→ **Task statement**:
Go through the entries below, count every line with the string "theorem", and answer with only that number.

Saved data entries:
-- pv_equiv track=rewrite | github.com/apodgorny/daterange_generator | checker.py | split_formula
-- ===== SOURCE A (Python) =====
-- def split_formula(pre):
-- 	alpha = 'nmN'
-- 	alpha_count1 = 0
-- 	alpha_count2 = 0
-- 	n = 0
--
-- 	for ch in pre:
-- 		if ch in alpha:
-- 			alpha_count1 += 1
--
-- 	if alpha_count1 == 6:
-- 		for ch in pre:
-- 			if ch in alpha:
-- 				alpha_count2 += 1
-- 				if alpha_count2 == 3:
-- 					n += 1
-- 					break
-- 			n += 1
-- 		return pre[:n].strip('/-'), pre[n:].strip('/-')
-- 	return None
-- ===== SOURCE B (Python) =====
-- def split_formula(pre):
--     first, second = [], []
--     seen = 0
--     for ch in pre:
--         (first if seen < 3 else second).append(ch)
--         if ch in 'nmN':
--             seen += 1
--     if seen == 6:
--         return ''.join(first).strip('/-'), ''.join(second).strip('/-')
--     return None
-- ===== Notes on version B (the rewrite author's own statement) =====
-- stated objective: alternative
-- what changed: B is a single-pass state machine that routes each character into one of two output buffers (switching after the third marker) while counting markers, instead of A's count-everything pass followed by a second rescan to find a split index and two slice operations.
import Mathlib
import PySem

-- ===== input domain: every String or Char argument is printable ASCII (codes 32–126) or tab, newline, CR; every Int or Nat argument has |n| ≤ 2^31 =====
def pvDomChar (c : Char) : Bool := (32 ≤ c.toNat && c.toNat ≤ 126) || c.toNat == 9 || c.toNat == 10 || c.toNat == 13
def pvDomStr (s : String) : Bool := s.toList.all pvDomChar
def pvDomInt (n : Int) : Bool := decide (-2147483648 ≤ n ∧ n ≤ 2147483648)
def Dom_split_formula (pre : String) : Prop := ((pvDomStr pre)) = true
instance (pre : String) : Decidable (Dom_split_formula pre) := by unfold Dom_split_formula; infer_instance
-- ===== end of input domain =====

-- B replaces A's count pass + rescan-for-the-split-index + slicing by a single-pass state
-- machine that routes each character into one of two buffers; same value everywhere.

-- `ch in 'nmN'` for a single character ch (exact: membership of a char in the marker string)
def inAlpha (ch : Char) : Bool := "nmN".toList.contains ch

-- ===== PORT A =====
-- A's second loop: running counter alpha_count2 = c2, running index n, `break` = return n+1
def loopA : List Char → Int → Int → Int
  | [], _, n => n
  | ch :: rest, c2, n =>
    if inAlpha ch then
      if c2 + 1 == 3 then n + 1
      else loopA rest (c2 + 1) (n + 1)
    else loopA rest c2 (n + 1)

def split_formula (pre : String) : Option (String × String) :=
  let alpha_count1 : Int := pre.toList.foldl (fun a ch => if inAlpha ch then a + 1 else a) 0
  if alpha_count1 == 6 then
    let n := loopA pre.toList 0 0
    some (PySem.Str.stripChars (PySem.Str.slice pre none (some n)) "/-",
          PySem.Str.stripChars (PySem.Str.slice pre (some n) none) "/-")
  else none

-- ===== PORT B =====
-- B's single loop: append ch to `first` while seen < 3 markers, else to `second`;
-- state = (first buffer, second buffer, marker count)
def loopB : List Char → List Char → List Char → Int → List Char × List Char × Int
  | [], f, s, seen => (f, s, seen)
  | ch :: rest, f, s, seen =>
    let fs := if seen < 3 then (f ++ [ch], s) else (f, s ++ [ch])
    loopB rest fs.1 fs.2 (if inAlpha ch then seen + 1 else seen)

def split_formula_alt (pre : String) : Option (String × String) :=
  let r := loopB pre.toList [] [] 0
  if r.2.2 == 6 then
    some (PySem.Str.stripChars (String.ofList r.1) "/-",
          PySem.Str.stripChars (String.ofList r.2.1) "/-")
  else none

-- ===== PRECONDITION & SPEC =====
def Spec_split_formula (pre : String) (out : Option (String × String)) : Prop := out = split_formula_alt pre
instance (pre : String) (out : Option (String × String)) : Decidable (Spec_split_formula pre out) := by unfold Spec_split_formula; infer_instance

-- ===== CLAIM (what is proved, stated in full; the proofs are below) =====
def Claim_equal_split_formula : Prop := ∀ (pre : String), Dom_split_formula pre → Spec_split_formula pre (split_formula pre)

-- ===== LEMMAS AND PROOFS =====

-- number of marker characters in a list
def cntM : List Char → Int
  | [] => 0
  | ch :: rest => (if inAlpha ch then 1 else 0) + cntM rest

theorem foldl_cnt (l : List Char) : ∀ (a : Int),
    l.foldl (fun a ch => if inAlpha ch then a + 1 else a) a = a + cntM l := by
  induction l with
  | nil => intro a; simp [cntM]
  | cons ch rest ih =>
    intro a
    by_cases h : inAlpha ch <;> simp [cntM, h, List.foldl_cons, ih] <;> ring

-- index just after the (3 - c2)-th marker (or the length if there are fewer)
def kidx : List Char → Int → Nat
  | [], _ => 0
  | ch :: rest, c2 =>
    if inAlpha ch then (if c2 + 1 = 3 then 1 else kidx rest (c2 + 1) + 1)
    else kidx rest c2 + 1

theorem loopA_eq_kidx (l : List Char) : ∀ (c2 n : Int),
    loopA l c2 n = n + kidx l c2 := by
  induction l with
  | nil => intro c2 n; simp [loopA, kidx]
  | cons ch rest ih =>
    intro c2 n
    by_cases h : inAlpha ch
    · by_cases h3 : c2 + 1 = 3
      · simp [loopA, kidx, h, h3]
      · simp only [loopA, kidx, h, if_true]
        rw [if_neg (by simpa using h3), if_neg h3, ih]
        push_cast; omega
    · simp [loopA, kidx, h, ih]
      omega

theorem loopB_ge3 (l : List Char) : ∀ (f s : List Char) (seen : Int), 3 ≤ seen →
    loopB l f s seen = (f, s ++ l, seen + cntM l) := by
  induction l with
  | nil => intro f s seen _; simp [loopB, cntM]
  | cons ch rest ih =>
    intro f s seen h3
    have hn : ¬ seen < 3 := by omega
    by_cases h : inAlpha ch <;>
    · simp only [loopB, hn, if_false, h, if_true, cntM]
      rw [ih _ _ _ (by omega)]
      refine Prod.ext rfl (Prod.ext (by simp) (by simp [h]; try omega))

theorem loopB_lt3 (l : List Char) : ∀ (f s : List Char) (seen : Int),
    0 ≤ seen → seen ≤ 2 →
    loopB l f s seen = (f ++ l.take (kidx l seen), s ++ l.drop (kidx l seen),
      seen + cntM l) := by
  induction l with
  | nil => intro f s seen _ _; simp [loopB, kidx, cntM]
  | cons ch rest ih =>
    intro f s seen h0 h2
    have hlt : seen < 3 := by omega
    by_cases h : inAlpha ch
    · by_cases h3 : seen + 1 = 3
      · simp only [loopB, hlt, if_true, h, kidx, h3, cntM]
        rw [loopB_ge3 rest _ _ _ (by omega)]
        refine Prod.ext (by simp) (Prod.ext (by simp) (by simp; omega))
      · simp [loopB, hlt, h, kidx, h3, cntM, ih _ _ _ (by omega : (0:Int) ≤ seen + 1) (by omega : seen + 1 ≤ 2)]
        omega
    · simp [loopB, hlt, h, kidx, cntM, ih _ _ _ h0 h2]

-- ===== VERDICT (by name: the statement is the Claim_ definition above) =====
theorem split_formula_spec : Claim_equal_split_formula := by
  intro pre _
  unfold Spec_split_formula split_formula split_formula_alt
  rw [foldl_cnt pre.toList 0, loopB_lt3 pre.toList [] [] 0 (by omega) (by omega)]
  simp only [List.nil_append, zero_add]
  by_cases h6 : cntM pre.toList = 6
  · have hA : loopA pre.toList 0 0 = ((kidx pre.toList 0 : Nat) : Int) := by
      rw [loopA_eq_kidx]; ring
    have hsl1 : PySem.Str.slice pre none (some (loopA pre.toList 0 0)) =
        String.ofList (pre.toList.take (kidx pre.toList 0)) := by
      rw [← String.ofList_toList (s := PySem.Str.slice pre none (some (loopA pre.toList 0 0)))]
      rw [hA]
      simp [PySem.Str.toList_slice, PySem.List.slice_to_natCast]
    have hsl2 : PySem.Str.slice pre (some (loopA pre.toList 0 0)) none =
        String.ofList (pre.toList.drop (kidx pre.toList 0)) := by
      rw [← String.ofList_toList (s := PySem.Str.slice pre (some (loopA pre.toList 0 0)) none)]
      rw [hA]
      simp [PySem.Str.toList_slice, PySem.List.slice_from_natCast]
    simp [h6, hsl1, hsl2]
  · simp [h6]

→ **Exercise output**:
5